Find the last digit of $22^{23^{24^{25^{26^{27^{28^{\cdot^{\cdot^{\cdot^{67}}}}}}}}}}$

Question

Find the last digit of $22^{23^{24^{25^{26^{27^{28^{\cdot^{\cdot^{\cdot^{67}}}}}}}}}}$ in base-$10.$

Just to clarify, I want to find the last digit of the power tower of consecutive numbers starting at $22$ and ending at $67.$ I was just wondering if there was some general method that could be used to solve this?

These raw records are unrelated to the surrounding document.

-- max of l ++ [p] in terms of max of l
theorem pv_max?_append_singleton (l : List Int) (p : Int) :
    PySem.List.max? (l ++ [p]) (fun x => x)
      = some (match PySem.List.max? l (fun x => x) with | none => p | some m => max m p) := by
  cases l with
  | nil =>
    show PySem.List.max? [p] (fun x => x) = _
    rw [PySem.List.max?_id_cons]
    rfl
  | cons x t =>
    rw [List.cons_append, PySem.List.max?_id_cons, PySem.List.max?_id_cons]
    simp [List.foldl_append]

-- A's running max is the max of the keys of A's dict, all along the loop
theorem pv_top_inv (bids : List (List Int)) :
    ∀ (t : Option Int) (d : PySem.Dict Int Int),
      d.keys.Nodup → t = PySem.List.max? d.keys (fun x => x) →
      (bids.foldl pvStepA (t, d)).1
        = PySem.List.max? ((bids.foldl pvStepA (t, d)).2).keys (fun x => x) := by
  induction bids with
  | nil => intro t d _ h; simpa using h
  | cons b bs ih =>
    intro t d hnd ht
    match b with
    | [] => exact ih t d hnd ht
    | [p] => exact ih t d hnd ht
    | p :: q :: rest =>
      rw [List.foldl_cons]
      by_cases hc : d.contains p
      · have hkeys : (d.insert p (d.getD p 0 + q)).keys = d.keys :=
          PySem.Dict.keys_insert_of_contains d _ hc
        have hp : p ∈ d.keys := (PySem.Dict.contains_iff_mem_keys d p).mp hc
        cases t with
        | none =>
          exfalso
          have : d.keys = [] := (PySem.List.max?_eq_none_iff d.keys _).mp ht.symm
          simp [this] at hp
        | some m =>
          have hmax : ∀ y ∈ d.keys, y ≤ m := by
            intro y hy
            simpa using PySem.List.max?_isMax (xs := d.keys) (key := fun x => x) (m := m)
              ht.symm y hy
          have hpm : ¬ p > m := not_lt.mpr (hmax p hp)
          have hstep : pvStepA (some m, d) (p :: q :: rest)
              = (some m, d.insert p (d.getD p 0 + q)) := by
            simp [pvStepA, hpm, hc]
          rw [hstep]
          exact ih (some m) _ (by rw [hkeys]; exact hnd) (by rw [hkeys]; exact ht)
      · have hcf : d.contains p = false := by simpa using hc
        have hkeys : (d.insert p q).keys = d.keys ++ [p] :=
          PySem.Dict.keys_insert_of_not_contains d q hcf
        have hnd' : (d.insert p q).keys.Nodup := by
          rw [hkeys]
          refine List.Nodup.append hnd (List.nodup_singleton p) ?_
          intro a ha hb
          have : a = p := by simpa using hb
          subst this
          exact hc ((PySem.Dict.contains_iff_mem_keys d a).mpr ha)
        have hmaxk : PySem.List.max? (d.insert p q).keys (fun x => x)
            = some (match PySem.List.max? d.keys (fun x => x) with | none => p | some m => max m p) := by
          rw [hkeys]; exact pv_max?_append_singleton d.keys p
        cases t with
        | none =>
          have hstep : pvStepA (none, d) (p :: q :: rest) = (some p, d.insert p q) := by
            simp [pvStepA, hc]
          rw [hstep]
          refine ih (some p) _ hnd' ?_
          rw [hmaxk, ← ht]
        | some m =>
          by_cases hpm : p > m
          · have hstep : pvStepA (some m, d) (p :: q :: rest) = (some p, d.insert p q) := by
              simp [pvStepA, hpm, hc]
            rw [hstep]
            refine ih (some p) _ hnd' ?_
            rw [hmaxk, ← ht]
            simp [max_eq_right (le_of_lt hpm)]
          · have hstep : pvStepA (some m, d) (p :: q :: rest) = (some m, d.insert p q) := by
              simp [pvStepA, hpm, hc]
            rw [hstep]
            refine ih (some m) _ hnd' ?_
            rw [hmaxk, ← ht]
            simp [max_eq_left (not_lt.mp hpm)]

-- keys of the pvStepB-fold: first occurrences of the prices, in order
theorem pv_keys_fold (pairs : List (Int × Int)) :
    (pairs.foldl pvStepB PySem.Dict.empty).keys = PySem.Set.ofList (pairs.map Prod.fst) := by
  have h := PySem.Dict.keys_foldl_insert_key (l := pairs) (key := Prod.fst)
    (f := fun d pq => d.getD pq.1 0 + pq.2) (d := PySem.Dict.empty)
  simpa [pvStepB, PySem.Set.update_nil_left] using h

theorem pv_nodup_keys_fold (pairs : List (Int × Int)) :
    (pairs.foldl pvStepB PySem.Dict.empty).keys.Nodup := by
  rw [pv_keys_fold]; exact PySem.Set.nodup_ofList _

-- value of the pvStepB-fold at any key: the base value plus the sum over matching pairs
theorem pv_getD_fold (pairs : List (Int × Int)) :
    ∀ (d : PySem.Dict Int Int) (c : Int),
      (pairs.foldl pvStepB d).getD c 0 = d.getD c 0 + pvSumFor pairs c := by
  induction pairs with
  | nil => intro d c; simp [pvSumFor]
  | cons pq rest ih =>
    intro d c
    rw [List.foldl_cons, ih]
    by_cases h : pq.1 = c
    · simp [pvStepB, pvSumFor, h]
      ring
    · simp [pvStepB, pvSumFor, PySem.Dict.getD_insert, h, Ne.symm h]

-- zipping a list with its own map is mapping to pairs
theorem pv_zip_map {α β : Type} (l : List α) (f : α → β) :
    l.zip (l.map f) = l.map (fun a => (a, f a)) := by
  induction l with
  | nil => rfl
  | cons x t ih => simp [ih]
-- pv_equiv track=rewrite | github.com/hahyuning/Coding-test-study | problem_solving/2021/210717/210717_7.py | solution
-- ===== SOURCE A (Python) =====
-- def solution(n):
--     if n == 0:
--         return 0
--     if n == 1:
--         return 1
--     if n % 2 == 1:
--         return 1 - solution(n // 2)
--     return solution(n // 2)
-- ===== SOURCE B (Python) =====
-- def solution(n):
--     res = 0
--     while n > 0:
--         res ^= n & 1
--         n >>= 1
--     return res
-- ===== Notes on version B (the rewrite author's own statement) =====
-- stated objective: alternative
-- what changed: Replaces A's top-down recursion with an iterative low-to-high bit loop keeping a running XOR accumulator.
import Mathlib
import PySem

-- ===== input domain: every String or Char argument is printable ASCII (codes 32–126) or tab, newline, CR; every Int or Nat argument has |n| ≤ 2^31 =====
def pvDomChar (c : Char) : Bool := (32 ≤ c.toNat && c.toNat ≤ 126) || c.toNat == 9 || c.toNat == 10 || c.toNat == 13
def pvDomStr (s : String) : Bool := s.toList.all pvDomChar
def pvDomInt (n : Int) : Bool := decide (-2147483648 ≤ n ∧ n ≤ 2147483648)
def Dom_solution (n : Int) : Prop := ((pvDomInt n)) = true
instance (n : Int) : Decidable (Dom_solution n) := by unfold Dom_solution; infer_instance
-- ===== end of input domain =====

-- B replaces A's recursive bit-parity with an iterative XOR-accumulator loop (alternative decomposition, same cost).


-- ===== PORT A =====
-- A's recursion on n over Int does not terminate for n < 0 (Python raises RecursionError there;
-- those inputs are excluded by Pre_solution), so the recursion is carried out on n.toNat,
-- which agrees with n on every admitted input.
def solutionGo : Nat → Int
  | 0 => 0
  | 1 => 1
  | (m+2) => if (m+2) % 2 = 1 then 1 - solutionGo ((m+2) / 2) else solutionGo ((m+2) / 2)

def solution (n : Int) : Int := solutionGo n.toNat

-- ===== PORT B =====
-- B's "while n > 0: res ^= n & 1; n >>= 1" as a tail recursion on n.toNat with accumulator res.
def solutionAltGo (m : Nat) (res : Int) : Int :=
  if m = 0 then res else solutionAltGo (m / 2) (Int.xor res (m % 2 : Nat))

def solution_alt (n : Int) : Int := solutionAltGo n.toNat 0

-- ===== PRECONDITION & SPEC =====
-- A raises RecursionError for n < 0; Pre_ admits exactly the inputs where A returns.
def Pre_solution (n : Int) : Prop := 0 ≤ n
instance (n : Int) : Decidable (Pre_solution n) := by unfold Pre_solution; infer_instance
def pvWitness_solution : Int := (6)

def Spec_solution (n : Int) (out : Int) : Prop := out = solution_alt n
instance (n : Int) (out : Int) : Decidable (Spec_solution n out) := by unfold Spec_solution; infer_instance

-- ===== CLAIM (what is proved, stated in full; the proofs are below) =====
def Claim_equal_solution : Prop := ∀ (n : Int), Dom_solution n → Pre_solution n → Spec_solution n (solution n)

-- ===== LEMMAS AND PROOFS =====
theorem solutionAltGo_eq (m : Nat) :
    solutionAltGo m 0 = solutionGo m ∧ solutionAltGo m 1 = 1 - solutionGo m := by
  induction m using Nat.strong_induction_on with
  | _ m ih =>
    match m with
    | 0 => constructor <;> simp [solutionAltGo, solutionGo]
    | 1 =>
      constructor <;>
        · rw [solutionAltGo, if_neg (by omega), solutionAltGo, if_pos rfl, solutionGo]; decide
    | (k+2) =>
      have hq := ih ((k+2)/2) (by omega)
      have hne : (k+2) ≠ 0 := by omega
      rcases Nat.even_or_odd (k+2) with he | ho
      · have h2 : (k+2) % 2 = 0 := Nat.even_iff.mp he
        have hA : solutionGo (k+2) = solutionGo ((k+2)/2) := by
          rw [solutionGo]; rw [if_neg (by omega)]
        constructor
        · rw [solutionAltGo, if_neg hne, h2,
              show Int.xor 0 ((0:Nat):Int) = 0 from by decide, hq.1, hA]
        · rw [solutionAltGo, if_neg hne, h2,
              show Int.xor 1 ((0:Nat):Int) = 1 from by decide, hq.2, hA]
      · have h2 : (k+2) % 2 = 1 := Nat.odd_iff.mp ho
        have hA : solutionGo (k+2) = 1 - solutionGo ((k+2)/2) := by
          rw [solutionGo]; rw [if_pos (by omega)]
        constructor
        · rw [solutionAltGo, if_neg hne, h2,
              show Int.xor 0 ((1:Nat):Int) = 1 from by decide, hq.2, hA]
        · rw [solutionAltGo, if_neg hne, h2,
              show Int.xor 1 ((1:Nat):Int) = 0 from by decide, hq.1, hA]
          ring

-- ===== VERDICT (by name: the statement is the Claim_ definition above) =====
theorem solution_spec : Claim_equal_solution := by
  intro n _ _
  show solutionGo n.toNat = solutionAltGo n.toNat 0
  exact (solutionAltGo_eq n.toNat).1.symm
-- pv_equiv track=rewrite | github.com/ooms/adventofcode2022 | 202225/aoc_template.py | addAll
-- ===== SOURCE A (Python) =====
-- def addAll(lst):
--     new_lst = lst[0]
--     for i in range(len(lst)):
--         if i > 0:
--             if len(lst[i]) <= len(new_lst):
--                 for j in range(len(lst[i])):
--                         new_lst[j] = new_lst[j] + lst[i][j]
-- #            new_lst = [x + y for x,y in  zip(cycle(lst[i]),new_lst)]
--     return new_lst
-- ===== SOURCE B (Python) =====
-- def addAll(lst):
--     head = lst[0]
--     n = len(head)
--     valid = [r for r in lst[1:] if len(r) <= n]
--     return [head[j] + sum(r[j] for r in valid if j < len(r)) for j in range(n)]
-- ===== Notes on version B (the rewrite author's own statement) =====
-- stated objective: alternative
-- what changed: B replaces A's row-major in-place accumulation (nested index loops mutating lst[0]) with a single filter of the valid rows followed by a column-major comprehension that sums each column directly.
import Mathlib
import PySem

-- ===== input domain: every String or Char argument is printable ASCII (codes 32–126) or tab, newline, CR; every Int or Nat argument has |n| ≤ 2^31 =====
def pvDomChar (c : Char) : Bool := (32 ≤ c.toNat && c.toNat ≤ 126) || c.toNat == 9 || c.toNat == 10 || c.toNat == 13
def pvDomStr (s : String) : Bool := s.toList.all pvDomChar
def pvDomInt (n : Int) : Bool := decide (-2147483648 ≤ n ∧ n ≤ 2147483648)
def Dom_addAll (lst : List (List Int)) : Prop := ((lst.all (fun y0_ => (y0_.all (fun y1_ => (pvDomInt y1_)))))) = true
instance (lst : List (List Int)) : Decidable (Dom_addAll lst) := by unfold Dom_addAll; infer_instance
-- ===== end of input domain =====

-- B replaces A's row-major in-place accumulation with a filter of valid rows plus a
-- column-major summation; equivalence is about the RETURN value only (A mutates lst[0] in place).

-- ===== PORT A =====
-- inner loop: for j in range(len(row)): new_lst[j] = new_lst[j] + row[j]
def pvAddRow (row acc : List Int) : List Int :=
  (PySem.List.pyRange 0 (row.length : Int) 1).foldl
    (fun a j => PySem.List.pySetD a j (PySem.List.pyGetD a j 0 + PySem.List.pyGetD row j 0)) acc

def addAll (lst : List (List Int)) : List Int :=
  (PySem.List.enumerate lst).foldl
    (fun new_lst p =>
      if p.1 > 0 then
        if p.2.length ≤ new_lst.length then pvAddRow p.2 new_lst else new_lst
      else new_lst)
    (lst.headD [])

-- ===== PORT B =====
def addAll_alt (lst : List (List Int)) : List Int :=
  let head := lst.headD []
  let n := head.length
  let valid := lst.tail.filter (fun r => r.length ≤ n)
  (List.range n).map (fun j =>
    head.getD j 0 + (valid.filterMap (fun r => if j < r.length then some (r.getD j 0) else none)).sum)

-- ===== PRECONDITION & SPEC =====
-- Pre_ excludes only the empty list, on which Python A raises IndexError (lst[0]).
def Pre_addAll (lst : List (List Int)) : Prop := lst ≠ []
instance (lst : List (List Int)) : Decidable (Pre_addAll lst) := by unfold Pre_addAll; infer_instance
def pvWitness_addAll : List (List Int) := [[1, 2], [3]]

def Spec_addAll (lst : List (List Int)) (out : List Int) : Prop := out = addAll_alt lst
instance (lst : List (List Int)) (out : List Int) : Decidable (Spec_addAll lst out) := by unfold Spec_addAll; infer_instance

-- ===== CLAIM (what is proved, stated in full; the proofs are below) =====
def Claim_equal_addAll : Prop := ∀ (lst : List (List Int)), Dom_addAll lst → Pre_addAll lst → Spec_addAll lst (addAll lst)

-- ===== LEMMAS AND PROOFS =====

def pvStep (new_lst row : List Int) : List Int :=
  if row.length ≤ new_lst.length then pvAddRow row new_lst else new_lst

theorem pvAddRow_partial (row acc : List Int) (m : Nat) :
    (PySem.List.pyRange 0 (m : Int) 1).foldl
      (fun a j => PySem.List.pySetD a j (PySem.List.pyGetD a j 0 + PySem.List.pyGetD row j 0)) acc
    = acc.mapIdx (fun j x => if j < m then x + row.getD j 0 else x) := by
  induction m with
  | zero =>
    simp [PySem.List.pyRange_zero_nat]
    apply List.ext_getElem <;> simp
  | succ m ih =>
    rw [show ((m + 1 : Nat) : Int) = (m : Int) + 1 by push_cast; ring,
        PySem.List.pyRange_one_succ_right (by positivity), List.foldl_append]
    rw [ih]
    simp only [List.foldl_cons, List.foldl_nil, PySem.List.pySetD_natCast,
      PySem.List.pyGetD_natCast]
    apply List.ext_getElem
    · simp
    · intro j hj hj'
      by_cases hjm : j = m
      · subst hjm
        simp only [List.length_mapIdx] at hj
        rw [List.getElem_set_self]
        rw [List.getD_eq_getElem _ _ (by simpa using hj')]
        simp
      · rw [List.getElem_set_ne (by omega)]
        simp only [List.getElem_mapIdx]
        have : j < m + 1 ↔ j < m := by omega
        simp [this]

theorem pvAddRow_spec (row acc : List Int) :
    pvAddRow row acc = acc.mapIdx (fun j x => if j < row.length then x + row.getD j 0 else x) :=
  pvAddRow_partial row acc row.length

theorem pvStep_length (acc row : List Int) : (pvStep acc row).length = acc.length := by
  unfold pvStep
  split <;> simp [pvAddRow_spec]

theorem enum_fold_eq (rs : List (List Int)) :
    ∀ (acc : List Int) (s : Int), 0 < s →
    (PySem.List.enumerate rs s).foldl
      (fun new_lst p =>
        if p.1 > 0 then
          if p.2.length ≤ new_lst.length then pvAddRow p.2 new_lst else new_lst
        else new_lst) acc
    = rs.foldl pvStep acc := by
  induction rs with
  | nil => intro acc s _; simp [PySem.List.enumerate_nil]
  | cons r rs ih =>
    intro acc s hs
    rw [PySem.List.enumerate_cons, List.foldl_cons, List.foldl_cons]
    simp only [if_pos hs]
    rw [ih _ (s + 1) (by omega)]
    rfl

theorem foldl_pvStep (rs : List (List Int)) :
    ∀ (head : List Int),
    rs.foldl pvStep head =
      (List.range head.length).map (fun j =>
        head.getD j 0 +
        ((rs.filter (fun r => r.length ≤ head.length)).filterMap
          (fun r => if j < r.length then some (r.getD j 0) else none)).sum) := by
  induction rs with
  | nil =>
    intro head
    apply List.ext_getElem
    · simp
    · intro i h1 h2
      rw [List.getElem_map]
      simp [List.getElem?_eq_getElem (show i < head.length by simpa using h1)]
  | cons r rs ih =>
    intro head
    rw [List.foldl_cons, ih (pvStep head r)]
    rw [pvStep_length]
    apply List.map_congr_left
    intro j hj
    rw [List.mem_range] at hj
    by_cases hr : r.length ≤ head.length
    · have h1 : pvStep head r = pvAddRow r head := by unfold pvStep; simp [hr]
      rw [h1, pvAddRow_spec]
      have h2 : (head.mapIdx (fun j x => if j < r.length then x + r.getD j 0 else x)).getD j 0
          = head.getD j 0 + (if j < r.length then r.getD j 0 else 0) := by
        rw [List.getD_eq_getElem _ _ (by simpa using hj),
            List.getD_eq_getElem _ _ hj, List.getElem_mapIdx]
        split <;> simp
      rw [h2, List.filter_cons_of_pos (by simpa using hr), List.filterMap_cons]
      split <;> simp <;> ring
    · have h1 : pvStep head r = head := by unfold pvStep; simp [hr]
      rw [h1, List.filter_cons_of_neg (by simpa using hr)]

-- ===== VERDICT (by name: the statement is the Claim_ definition above) =====
theorem addAll_spec : Claim_equal_addAll := by
  intro lst _ hpre
  unfold Spec_addAll
  cases lst with
  | nil => exact absurd rfl hpre
  | cons h t =>
    unfold addAll addAll_alt
    rw [PySem.List.enumerate_cons, List.foldl_cons]
    simp only [List.headD_cons, List.tail_cons, gt_iff_lt, lt_irrefl, if_false]
    simp only [zero_add]
    rw [enum_fold_eq t h 1 (by omega), foldl_pvStep]
    rfl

I don't know if Euler's Theorem might be useful for solving this problem, but it seems there might be a very simple approach.

Answer 1

Note that $\ \color{#c00}{23^{\large 24^{\Large 25^{\ \cdot^{\ \cdot^{\ \cdot}}}}}\!\!\!\! =\, 1\!+\!4N}\ $ by $\bmod 4\!:\ 23^{2K}\!\equiv (-1)^{2K}\equiv 1$

$\begin{align} \Rightarrow\ 22^{\smash[t]{\color{#c00}{23^{\large 24^{\Large 25^{\ \cdot^{\ \cdot^{\ \cdot}}}}}}}}\!\!\!\!\!\!\!\!\!\bmod 10 &\,=\, 22^{\color{#c00}{1+4N}}\bmod 10,\ \ \text{so factoring out $2$ by }\rm\color{#90f}{MDL}\ (below) \\[.4em] &\,=\, 2\! \underbrace{(\color{#0a0}2^{\color{#0a0}4N} 11^{1+4N})}_{\textstyle\equiv \color{#0a0}1^N\ 1^{\,1+4N}\!\!\pmod{\!5}\!\!\!\!\!\!\!\!\!\!\!\!\!\!\!\!\!\!}\!\! \bmod 5\, =\, 2\end{align}$

using: $\ ab\bmod ac\,=\, a(b\bmod c),\,$ the $\!\bmod\!$ Distributive Law $ = \rm\color{#90f}{MDL}$

Remark $ $ We chose to evaluate the $\rm\color{#c00}{exponent} \bmod 4\,$ because after pulling out the factor $\,2\,$ via MDL we are left with modulus $5,\,$ and $\, a^4\equiv 1\pmod {\!5}\,$ when $\,5\nmid a\,$ (by Fermat or Euler or directly). Therefore it suffices to consider the exponent $\bmod 4\,$ upon applying modular order reduction. Applied recursively, the same idea suffices to handle arbitrary modular exponent towers.

Answer 2

Considering the exponent of $23$, we see that it is a multiple of $4$, and that $23^{4n}\equiv 1\mod{8}$. So the whole expression is $22^k$ where $k\equiv 1\mod{8}$, and thus the last digit is $2$.